Decisão Terminativa de 2º Grau

Correção Monetária 0802394-39.2020.8.18.0140


Decisão Terminativa

poder judiciário 
tribunal de justiça do estado do piauí
GABINETE DO Desembargador MARIO BASILIO DE MELO

PROCESSO Nº: 0802394-39.2020.8.18.0140
CLASSE: APELAÇÃO CÍVEL (198)
ASSUNTO(S): [Correção Monetária]
APELANTE: ADAO VIEIRA DO VALE
APELADO: BANCO DO BRASIL SA


JuLIA Explica

DECISÃO TERMINATIVA


APELAÇÃO CÍVEL. AÇÃO REVISIONAL DO PASEP C/C INDENIZAÇÃO POR DANOS MATERIAIS E MORAIS. JULGAMENTO MONOCRÁTICO (ART. 932, IV, "b", DO CPC). APLICAÇÃO IMEDIATA DE PRECEDENTE VINCULANTE INDEPENDENTE DE TRÂNSITO EM JULGADO (ART. 1.040, III, CPC). TEMA REPETITIVO 1150/STJ. LEGITIMIDADE PASSIVA DO BANCO DO BRASIL E PRESCRIÇÃO DECENAL. TEMA REPETITIVO 1300/STJ. SAQUES EFETUADOS SOB AS RUBRICAS FOPAG E C/C. ÔNUS DA PROVA DO PARTICIPANTE (AUTOR). INCABÍVEL A INVERSÃO DO ÔNUS DA PROVA PELO CDC. AUSÊNCIA DE JUNTADA DE CONTRACHEQUES DA ÉPOCA. DESATENDIMENTO DO ART. 373, I, DO CPC. SENTENÇA DE IMPROCEDÊNCIA MANTIDA. RECURSO CONHECIDO E DESPROVIDO.


I - RELATÓRIO 

Trata-se de recurso de Apelação Cível interposto por ADÃO VIEIRA DO VALE em face da sentença proferida pelo Juízo de Direito da 8ª Vara Cível da Comarca de Teresina-PI, nos autos da Ação Revisional do PASEP c/c Danos Morais movida contra o BANCO DO BRASIL S.A.

O juízo a quo julgou improcedentes os pedidos formulados na inicial, extinguindo o feito com resolução do mérito (art. 487, I, do CPC), por entender não haver provas de desfalques injustificados, uma vez que as rubricas constantes nos extratos indicavam o repasse dos valores para a conta corrente e folha de pagamento do autor.

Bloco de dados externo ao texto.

theorem altF_le_sub2 (n v : Int) (_h : n ≤ v - 2) : altF n v ≤ altF n (v - 2) + 1 := by
  have hc := altF_le_c n v
  rw [altF_unfold n (v - 2)]
  split_ifs with h1 h2 h3 h4
  · omega
  · -- v - 2 even (v even), guard n ≤ (v-2)/2
    have hv : altF n v = min ((v - n + 1) / 2) (1 + altF n (v / 2)) := by
      rw [altF_unfold n v, if_neg (by omega), if_pos (by omega), if_pos (by omega)]
    have h6 := altF_le_sub1 n (v / 2) (by omega)
    have h7 : v / 2 - 1 = (v - 2) / 2 := by omega
    rw [h7] at h6
    omega
  · omega
  · -- v - 2 odd (v odd), guard n ≤ (v-3)/2
    have hv : altF n v = min ((v - n + 1) / 2) (2 + altF n ((v - 1) / 2)) := by
      rw [altF_unfold n v, if_neg (by omega), if_neg (by omega), if_pos (by omega)]
    have h6 := altF_le_sub1 n ((v - 1) / 2) (by omega)
    have h7 : (v - 1) / 2 - 1 = (v - 2 - 1) / 2 := by omega
    rw [h7] at h6
    omega
  · omega

theorem altF_le_half (n v : Int) (hv : n ≤ v) (he : v % 2 = 0) (hh : n ≤ v / 2) :
    altF n v ≤ altF n (v / 2) + 1 := by
  by_cases hb : v - n ≤ 2 ∨ v ≤ 0
  · rcases hb with hb | hb
    · have h0 := altF_nonneg n (v / 2) hh
      rw [altF_unfold n v, if_pos (Or.inl hb)]
      omega
    · have hhalf : altF n (v / 2) = (v / 2 - n + 1) / 2 := by
        rw [altF_unfold n (v / 2), if_pos (Or.inr (by omega))]
      rw [altF_unfold n v, if_pos (Or.inr hb), hhalf]
      omega
  · rw [altF_unfold n v, if_neg hb, if_pos he, if_pos hh]
    omega

def Edge (n i j : Int) : Prop := n ≤ j ∧ j ∈ searchNums i

inductive Reach (n m : Int) : Nat → Int → Prop
  | zero : Reach n m 0 m
  | step {k i j} : Reach n m k i → Edge n i j → Reach n m (k + 1) j

theorem searchNums_eq (i : Int) :
    searchNums i = if i % 2 = 0 then [i - 1, i - 2, i / 2] else [i - 1, i - 2] := by
  rw [searchNums, PySem.Int.mod_eq_emod_of_pos (show (0:Int) < 2 by omega),
    PySem.Int.floordiv_eq_ediv_of_pos (show (0:Int) < 2 by omega)]

theorem edge_sub1 (n v : Int) (h : n ≤ v - 1) : Edge n v (v - 1) := by
  refine ⟨h, ?_⟩
  rw [searchNums_eq]
  split_ifs <;> simp

theorem edge_sub2 (n v : Int) (h : n ≤ v - 2) : Edge n v (v - 2) := by
  refine ⟨h, ?_⟩
  rw [searchNums_eq]
  split_ifs <;> simp

theorem edge_half (n v : Int) (he : v % 2 = 0) (h : n ≤ v / 2) : Edge n v (v / 2) := by
  refine ⟨h, ?_⟩
  rw [searchNums_eq, if_pos he]
  simp

theorem altF_le_edge (n v j : Int) (hv : n ≤ v) (he : Edge n v j) : altF n v ≤ altF n j + 1 := by
  obtain ⟨hj, hmem⟩ := he
  rw [searchNums_eq] at hmem
  by_cases h2 : v % 2 = 0
  · rw [if_pos h2] at hmem
    simp only [List.mem_cons, List.not_mem_nil, or_false] at hmem
    rcases hmem with rfl | rfl | rfl
    · exact altF_le_sub1 n v hj
    · exact altF_le_sub2 n v hj
    · exact altF_le_half n v hv h2 hj
  · rw [if_neg h2] at hmem
    simp only [List.mem_cons, List.not_mem_nil, or_false] at hmem
    rcases hmem with rfl | rfl
    · exact altF_le_sub1 n v hj
    · exact altF_le_sub2 n v hj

Irresignado, o autor interpôs o presente recurso de apelação alegando, em síntese, que a sentença seria nula por dispensar a realização de perícia técnica. No mérito, defende a aplicação do Código de Defesa do Consumidor (CDC) com a consequente inversão do ônus da prova, argumentando que competiria ao Banco do Brasil comprovar o destino dos valores supostamente subtraídos de sua conta do PASEP.

O Banco do Brasil apresentou contrarrazões requerendo a manutenção integral da sentença, destacando a inaplicabilidade do CDC, a validade dos saques efetuados sob a rubrica "FOPAG" e "C/C" e a necessidade de observância aos recentes Temas Repetitivos do STJ.

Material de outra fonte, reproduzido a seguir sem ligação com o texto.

-- one side of the equivalence, under that side's half of Pre_
lemma pv_side_eq (irrel v c r : List Int)
    (hpre : ∀ i : Nat, i < v.length → ¬ (i : Int) ∈ irrel → i < c.length ∧ i < r.length) :
    pvSideA irrel v c r = pvSideB irrel v c r := by
  have hlen : (pvZip3 v c r).length = min v.length (min c.length r.length) := by
    simp [pvZip3]
  set m : Int := ((pvZip3 v c r).length : Int) with hm
  have hm0 : 0 ≤ m := by positivity
  have hmv : m ≤ (v.length : Int) := by rw [hm, hlen]; push_cast; omega
  -- Step 1: A's kept-index list over range(len v) equals the one over range m
  have hkeep : (PySem.List.pyRange 0 (v.length : Int) 1).filter (fun i => !(irrel.contains i))
      = (PySem.List.pyRange 0 m 1).filter (fun i => !(irrel.contains i)) := by
    rw [show PySem.List.pyRange 0 (v.length : Int) 1 = PySem.List.pyRange 0 (v.length : Int) from rfl,
        PySem.List.pyRange_one_append 0 m (v.length : Int) hm0 hmv, List.filter_append]
    have htail : (PySem.List.pyRange m (v.length : Int)).filter (fun i => !(irrel.contains i)) = [] := by
      rw [List.filter_eq_nil_iff]
      intro i hi
      have hmem := PySem.List.mem_pyRange_one.mp hi
      simp only [Bool.not_eq_true', Bool.not_eq_false, List.contains_eq_mem, decide_eq_true_eq]
      by_contra hni
      have h0i : 0 ≤ i := le_trans hm0 hmem.1
      have hiv : i.toNat < v.length := by omega
      have hni' : ¬ (i.toNat : Int) ∈ irrel := by
        rw [show (i.toNat : Int) = i by omega]; exact hni
      have := hpre i.toNat hiv hni'
      have : i < m := by rw [hm, hlen]; push_cast; omega
      omega
    rw [htail, List.append_nil]
  -- Step 2: B's deletion loop computes the map of pyGetD over the kept indices
  have hps := pv_delPos_pairwise irrel m
  have hbnd : ∀ p ∈ pvDelPos irrel m, 0 ≤ p ∧ p < ((pvZip3 v c r).length : Int) := by
    intro p hp
    have := (pv_mem_delPos irrel m p).mp hp
    exact ⟨this.2.1, this.2.2⟩
  have htrips : pvDelLoop (pvDelPos irrel m) (pvZip3 v c r)
      = ((PySem.List.pyRange 0 m 1).filter (fun i => !(irrel.contains i))).map
          (fun i => PySem.List.pyGetD (pvZip3 v c r) i ((0 : Int), (0 : Int), (0 : Int))) := by
    rw [pvDelLoop_eq_kept _ _ hps hbnd,
        pvKept_eq_filter_enumerate,
        PySem.List.enumerate_eq_map_pyRange (pvZip3 v c r) ((0 : Int), (0 : Int), (0 : Int))]
    rw [show PySem.List.len (pvZip3 v c r) = m from rfl]
    rw [List.filter_map, List.map_map]
    rw [show PySem.List.pyRange 0 m = PySem.List.pyRange 0 m 1 from rfl]
    congr 1
    apply List.filter_congr
    intro x hx
    have hxm := PySem.List.mem_pyRange_one.mp hx
    show (!(pvDelPos irrel m).contains x) = (!(irrel.contains x))
    have : (pvDelPos irrel m).contains x = irrel.contains x := by
      simp only [List.contains_eq_mem]
      rw [decide_eq_decide]
      rw [pv_mem_delPos]
      constructor
      · exact fun h => h.1
      · exact fun h => ⟨h, hxm.1, hxm.2⟩
    rw [this]
  -- assemble
  set keep := (PySem.List.pyRange 0 m 1).filter (fun i => !(irrel.contains i)) with hkdef
  have hkr : ∀ i ∈ keep, 0 ≤ i ∧ i < m := by
    intro i hi
    have := PySem.List.mem_pyRange_one.mp (List.mem_of_mem_filter hi)
    exact ⟨this.1, this.2⟩
  have hmapv : keep.map (fun i => (PySem.List.pyGetD (pvZip3 v c r) i ((0:Int),(0:Int),(0:Int))).1)
      = keep.map (fun i => PySem.List.pyGetD v i 0) := by
    apply List.map_congr_left; intro i hi
    rw [pv_trip_get v c r i (hkr i hi).1 (hkr i hi).2]
  have hmapc : keep.map (fun i => (PySem.List.pyGetD (pvZip3 v c r) i ((0:Int),(0:Int),(0:Int))).2.1)
      = keep.map (fun i => PySem.List.pyGetD c i 0) := by
    apply List.map_congr_left; intro i hi
    rw [pv_trip_get v c r i (hkr i hi).1 (hkr i hi).2]
  have hmapr : keep.map (fun i => (PySem.List.pyGetD (pvZip3 v c r) i ((0:Int),(0:Int),(0:Int))).2.2)
      = keep.map (fun i => PySem.List.pyGetD r i 0) := by
    apply List.map_congr_left; intro i hi
    rw [pv_trip_get v c r i (hkr i hi).1 (hkr i hi).2]
  have hA := pv_sideA_loop irrel v c r (PySem.List.pyRange 0 (v.length : Int) 1) [] []
      PySem.Dict.empty (by intro k hkm; simp [PySem.Dict.keys_empty] at hkm)
  unfold pvSideA pvSideB
  dsimp only
  rw [hA, hkeep, htrips]
  simp only [List.nil_append, List.map_map, Function.comp_def]
  refine congrArg₂ Prod.mk ?_ (congrArg₂ Prod.mk ?_ ?_)
  · exact hmapv.symm
  · exact hmapc.symm
  · rw [hmapr]
    apply PySem.Dict.ext
    rw [pv_dict_enum_items]
    simp [PySem.Dict.empty]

O feito chegou a ser suspenso em virtude da afetação do Tema 1300 pelo STJ, tendo a suspensão sido levantada recentemente pelo juízo.

É breve o relatório. Passa-se à decisão.


II - FUNDAMENTAÇÃO

a) Do Juízo de Admissibilidade e do Cabimento do Julgamento Monocrático 

O recurso é tempestivo e o preparo encontra-se dispensado, uma vez que o apelante litiga sob o pálio da gratuidade da justiça. Preenchidos os requisitos extrínsecos e intrínsecos de admissibilidade, conheço do apelo.

O presente caso comporta julgamento monocrático, com fulcro no art. 932, inciso IV, alínea "b", do Código de Processo Civil, que autoriza o Relator a negar provimento a recurso que for contrário a acórdão proferido pelo Supremo Tribunal Federal ou pelo Superior Tribunal de Justiça em julgamento de recursos repetitivos. Como se demonstrará a seguir, as razões recursais confrontam frontalmente as teses fixadas pelo STJ nos Temas 1150 e 1300.

b) Questão Preliminar: Da Aplicação Imediata do Precedente Vinculante (Arts. 1.037 e 1.040 do CPC) e a Desnecessidade de Trânsito em Julgado 

Inicialmente, cumpre esclarecer a plena aptidão deste processo para imediato julgamento, a despeito de o acórdão paradigma do Tema Repetitivo 1300 do STJ ainda não ter transitado em julgado.

Como relatado, este feito encontrava-se com seu trâmite paralisado por força do art. 1.037, inciso II, do CPC, que determina a suspensão dos processos pendentes quando da afetação da matéria aos ritos dos recursos repetitivos. Ocorre que o Superior Tribunal de Justiça finalizou o julgamento do mérito do Tema 1300 e procedeu à publicação do respectivo acórdão.

Neste cenário, atrai-se a incidência incontornável da regra insculpida no art. 1.040, inciso III, do CPC, que dispõe textualmente: 

Art. 1.040. Publicado o acórdão paradigma: 

(...) III - os processos suspensos em primeiro e segundo graus de jurisdição retomarão o curso para julgamento e aplicação da tese firmada pelo tribunal superior. 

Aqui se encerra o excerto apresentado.